- Assignment: If a line in the records below holds the string "hpre", count it; give only the total.

- Input records:
-- pv_equiv track=rewrite | github.com/krispeterson/repath-model | scripts/evaluation/dedupe_benchmark_manifest.py | count_summary
-- ===== SOURCE A (Python) =====
-- def count_summary(images: list[dict]) -> dict:
--     return {
--         "total": len(images),
--         "ready": sum(1 for entry in images if str((entry or {}).get("status") or "").lower() == "ready"),
--         "todo": sum(1 for entry in images if str((entry or {}).get("status") or "").lower() == "todo"),
--         "with_url": sum(1 for entry in images if str((entry or {}).get("url") or "").strip()),
--         "missing_url": sum(1 for entry in images if not str((entry or {}).get("url") or "").strip()),
--     }
-- ===== SOURCE B (Python) =====
-- def count_summary(images: list[dict]) -> dict:
--     ready = todo = with_url = missing_url = 0
--     for entry in images:
--         status = str((entry or {}).get("status") or "").lower()
--         url_ok = bool(str((entry or {}).get("url") or "").strip())
--         if status == "ready":
--             ready += 1
--         elif status == "todo":
--             todo += 1
--         if url_ok:
--             with_url += 1
--         else:
--             missing_url += 1
--     return {
--         "total": len(images),
--         "ready": ready,
--         "todo": todo,
--         "with_url": with_url,
--         "missing_url": missing_url,
--     }
-- ===== Notes on version B (the rewrite author's own statement) =====
-- stated objective: alternative
-- what changed: Replaces A's four separate generator-expression passes over the list with a single loop maintaining four counters (todo via elif, missing_url as the else of the url test).
import Mathlib
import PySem

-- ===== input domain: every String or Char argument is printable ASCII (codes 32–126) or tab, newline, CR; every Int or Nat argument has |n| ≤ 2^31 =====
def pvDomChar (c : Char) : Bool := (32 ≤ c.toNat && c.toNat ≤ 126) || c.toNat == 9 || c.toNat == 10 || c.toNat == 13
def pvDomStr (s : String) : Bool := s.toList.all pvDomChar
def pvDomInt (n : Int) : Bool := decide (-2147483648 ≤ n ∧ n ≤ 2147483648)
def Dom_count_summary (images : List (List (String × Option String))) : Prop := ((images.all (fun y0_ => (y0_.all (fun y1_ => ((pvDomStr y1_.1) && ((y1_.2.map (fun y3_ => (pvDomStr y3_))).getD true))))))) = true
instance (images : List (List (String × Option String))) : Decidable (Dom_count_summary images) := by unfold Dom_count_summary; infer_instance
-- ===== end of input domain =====

-- B replaces A's four separate counting passes over the list with a single fold maintaining four counters (alternative decomposition, same cost).


-- ===== PORT A =====
-- str((entry or {}).get(k) or ""): first-match dict lookup; None / missing / "" all give ""
def pvGet (entry : List (String × Option String)) (k : String) : String :=
  match entry.find? (fun p => p.1 == k) with
  | some (_, some v) => v
  | _ => ""

def count_summary (images : List (List (String × Option String))) : List (String × Int) :=
  [("total", (images.length : Int)),
   ("ready", images.foldl (fun acc e => if PySem.Str.lower (pvGet e "status") == "ready" then acc + 1 else acc) 0),
   ("todo", images.foldl (fun acc e => if PySem.Str.lower (pvGet e "status") == "todo" then acc + 1 else acc) 0),
   ("with_url", images.foldl (fun acc e => if !(PySem.Str.strip (pvGet e "url") == "") then acc + 1 else acc) 0),
   ("missing_url", images.foldl (fun acc e => if PySem.Str.strip (pvGet e "url") == "" then acc + 1 else acc) 0)]

-- ===== PORT B =====
structure BCounts where
  ready : Int
  todo : Int
  withUrl : Int
  missingUrl : Int
deriving Repr, DecidableEq

def bField (entry : List (String × Option String)) (k : String) : String :=
  match entry.lookup k with
  | some (some v) => v
  | _ => ""

def bStep (c : BCounts) (e : List (String × Option String)) : BCounts :=
  let status := PySem.Str.lower (bField e "status")
  let urlOk := !(PySem.Str.strip (bField e "url") == "")
  let c := if status == "ready" then { c with ready := c.ready + 1 }
           else if status == "todo" then { c with todo := c.todo + 1 }
           else c
  if urlOk then { c with withUrl := c.withUrl + 1 }
  else { c with missingUrl := c.missingUrl + 1 }

def count_summary_alt (images : List (List (String × Option String))) : List (String × Int) :=
  let c := images.foldl bStep ⟨0, 0, 0, 0⟩
  [("total", (images.length : Int)),
   ("ready", c.ready),
   ("todo", c.todo),
   ("with_url", c.withUrl),
   ("missing_url", c.missingUrl)]

-- ===== PRECONDITION & SPEC =====
def Spec_count_summary (images : List (List (String × Option String))) (out : List (String × Int)) : Prop := out = count_summary_alt images
instance (images : List (List (String × Option String))) (out : List (String × Int)) : Decidable (Spec_count_summary images out) := by unfold Spec_count_summary; infer_instance

-- ===== CLAIM (what is proved, stated in full; the proofs are below) =====
def Claim_equal_count_summary : Prop := ∀ (images : List (List (String × Option String))), Dom_count_summary images → Spec_count_summary images (count_summary images)

-- ===== LEMMAS AND PROOFS =====
theorem bField_eq_pvGet (e : List (String × Option String)) (k : String) : bField e k = pvGet e k := by
  induction e with
  | nil => rfl
  | cons p rest ih =>
    obtain ⟨pk, pv⟩ := p
    by_cases h : pk = k
    · subst h
      cases pv <;> simp [bField, pvGet, List.lookup, List.find?]
    · have h1 : (k == pk) = false := by simp [Ne.symm h]
      have h2 : (pk == k) = false := by simp [h]
      simp only [bField, pvGet, List.lookup, List.find?, h1, h2] at *
      exact ih

theorem foldl_count {α : Type} (p : α → Bool) (l : List α) (n : Int) :
    l.foldl (fun acc e => if p e then acc + 1 else acc) n = n + (l.countP p : Int) := by
  induction l generalizing n with
  | nil => simp
  | cons x xs ih =>
    simp only [List.foldl_cons, List.countP_cons, ih]
    by_cases h : p x <;> simp [h] <;> omega


theorem bfold_eq (l : List (List (String × Option String))) (c : BCounts) :
    l.foldl bStep c =
      ⟨c.ready + (l.countP (fun e => PySem.Str.lower (pvGet e "status") == "ready") : Int),
       c.todo + (l.countP (fun e => PySem.Str.lower (pvGet e "status") == "todo") : Int),
       c.withUrl + (l.countP (fun e => !(PySem.Str.strip (pvGet e "url") == "")) : Int),
       c.missingUrl + (l.countP (fun e => PySem.Str.strip (pvGet e "url") == "") : Int)⟩ := by
  induction l generalizing c with
  | nil => simp
  | cons e rest ih =>
    simp only [List.foldl_cons, List.countP_cons, ih]
    simp only [bStep, bField_eq_pvGet]
    by_cases h1 : PySem.Str.lower (pvGet e "status") == "ready"
    · have h2 : (PySem.Str.lower (pvGet e "status") == "todo") = false := by
        rw [beq_iff_eq] at h1
        rw [h1]; decide
      by_cases h3 : PySem.Str.strip (pvGet e "url") == "" <;>
        simp [h1, h2, h3, BCounts.mk.injEq] <;> omega
    · by_cases h2 : PySem.Str.lower (pvGet e "status") == "todo" <;>
        by_cases h3 : PySem.Str.strip (pvGet e "url") == "" <;>
          simp [h1, h2, h3, BCounts.mk.injEq] <;> omega

-- ===== VERDICT (by name: the statement is the Claim_ definition above) =====
theorem count_summary_spec : Claim_equal_count_summary := by
  intro images _
  show count_summary images = count_summary_alt images
  simp only [count_summary, count_summary_alt, bfold_eq, foldl_count]
-- main loop correspondence: A's remaining pair loop + extension equals B's loop from index i
lemma loop_corresp (ls : List Int) (hnd : ls.Nodup) (mc : Int) :
    ∀ (d i : Nat), ls.length - i = d → 1 ≤ i → i ≤ ls.length →
    ∀ (out : List Int) (budget : Int),
      alignA_finish mc
        (alignA_pairs ls ((ls.drop (i - 1)).zip (ls.drop i)) out (mc - budget) mc)
      = alignB_loop ls i out budget := by
  intro d
  induction d with
  | zero =>
    intro i hd h1 h2 out budget
    have hi : i = ls.length := by omega
    rw [hi, List.drop_length, List.zip_nil_right]
    simp only [alignA_pairs, alignA_finish]
    rw [alignA_extend_spec (mc - (mc - budget)).toNat _ _ _ _ rfl]
    have hb : mc - (mc - budget) = budget := by omega
    rw [alignB_loop, dif_neg (by omega)]
    by_cases h0 : 0 < budget
    · rw [if_pos h0, hb]
    · rw [if_neg h0, hb, PySem.List.pyRange_one_eq_nil (by omega)]
      simp
  | succ n ih =>
    intro i hd h1 h2 out budget
    have hi : i < ls.length := by omega
    have hdrop2 : ls.drop i = ls[i] :: ls.drop (i + 1) := by
      rw [List.getElem_cons_drop]
    have hdrop1 : ls.drop (i - 1) = ls[i - 1] :: ls.drop i := by
      rw [List.drop_eq_getElem_cons (h := by omega)]
      have hsucc : i - 1 + 1 = i := by omega
      rw [hsucc]
    have hzip : (ls.drop (i - 1)).zip (ls.drop i)
        = (ls[i - 1], ls[i]) :: ((ls[i] :: ls.drop (i + 1)).zip (ls.drop (i + 1))) := by
      rw [hdrop1, hdrop2, List.zip_cons_cons]
    have ihx := ih (i + 1) (by omega) (by omega) (by omega)
    simp only [Nat.add_sub_cancel, hdrop2] at ihx
    rw [hzip]
    have hlo : (PySem.List.pyGet? ls ((i : Int) - 1)).getD 0 = ls[i - 1] := by
      have hcast : (i : Int) - 1 = ((i - 1 : Nat) : Int) := by omega
      rw [hcast, pyGetD_nat ls (i - 1) (by omega)]
    have hhi : (PySem.List.pyGet? ls (i : Int)).getD 0 = ls[i] := pyGetD_nat ls i hi
    rw [alignB_loop, dif_pos hi]
    simp only [hlo, hhi]
    by_cases hgap : (0 : Int) < ls[i] - ls[i - 1] - 1
    · have hxlt : ls[i - 1] + 1 < ls[i] := by omega
      rw [if_pos hgap]
      by_cases hfit : ls[i] - ls[i - 1] - 1 ≤ budget
      · -- the whole gap fits into the remaining budget
        have hinner : alignA_inner ls ls[i] (ls[i - 1] + 1) out (mc - budget) mc
            = Sum.inr (out ++ PySem.List.pyRange (ls[i - 1] + 1) ls[i] 1,
                mc - (budget - (ls[i] - ls[i - 1] - 1))) := by
          rw [alignA_inner_spec ls ls[i] (ls[i] - (ls[i - 1] + 1)).toNat (ls[i - 1] + 1)
            out (mc - budget) mc rfl hxlt, if_pos (by omega)]
          simp only [Sum.inr.injEq, Prod.mk.injEq, true_and]
          omega
        rw [alignA_pairs_cons_inr (h := hinner)]
        have htake : min (ls[i] - ls[i - 1] - 1) (max budget 0) = ls[i] - ls[i - 1] - 1 := by
          omega
        rw [htake, if_neg (lt_irrefl _)]
        have hrng : ls[i - 1] + 1 + (ls[i] - ls[i - 1] - 1) = ls[i] := by omega
        rw [hrng]
        exact ihx (out ++ PySem.List.pyRange (ls[i - 1] + 1) ls[i] 1 ++ [ls[i]])
          (budget - (ls[i] - ls[i - 1] - 1))
      · -- the gap exceeds the budget: early return with the untouched tail
        have hsub : mc - (mc - budget) = budget := by omega
        have hidx : (PySem.List.index? ls ls[i]).getD 0 = i := by
          rw [index?_getElem_of_nodup ls hnd i hi]
          rfl
        have hinner2 : alignA_inner ls ls[i] (ls[i - 1] + 1) out (mc - budget) mc
            = Sum.inl (out ++ (PySem.List.pyRange (ls[i - 1] + 1) ls[i] 1).take budget.toNat
                ++ ls.drop i) := by
          rw [alignA_inner_spec ls ls[i] (ls[i] - (ls[i - 1] + 1)).toNat (ls[i - 1] + 1)
            out (mc - budget) mc rfl hxlt, if_neg (by omega), hidx, hsub]
        rw [alignA_pairs_cons_inl (h := hinner2)]
        have htake : min (ls[i] - ls[i - 1] - 1) (max budget 0) = ((budget.toNat : Nat) : Int) := by
          omega
        rw [htake, if_pos (by omega)]
        rw [take_pyRange_one (ls[i - 1] + 1) ls[i] budget.toNat (by omega)]
        rw [PySem.List.slice_from_natCast]
        simp [alignA_finish]
    · -- empty gap: copy the sector and continue
      rw [if_neg hgap]
      have hinner0 : alignA_inner ls ls[i] (ls[i - 1] + 1) out (mc - budget) mc
          = Sum.inr (out, mc - budget) := by
        rw [alignA_inner, dif_neg (by omega)]
      rw [alignA_pairs_cons_inr (h := hinner0)]
      exact ihx (out ++ [ls[i]]) budget

-- ===== VERDICT (by name: the statement is the Claim_ definition above) =====
theorem alignSectors_spec : Claim_equal_alignSectors := by
  intro logsectors maxcount _ hpre
  obtain ⟨hne, hnd⟩ := hpre
  unfold Spec_alignSectors
  cases logsectors with
  | nil => exact absurd rfl hne
  | cons x t =>
    rw [alignSectors, alignSectors_alt, PySem.List.pyGet?_zero_cons]
    rw [PySem.List.slice_from_one, ← List.drop_one]
    have key := loop_corresp (x :: t) hnd maxcount ((x :: t).length - 1) 1 rfl
      (by omega) (by simp) [x] maxcount
    simp only [Nat.sub_self, List.drop_zero] at key
    rw [show maxcount - maxcount = 0 from by omega] at key
    exact key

- Answer: 2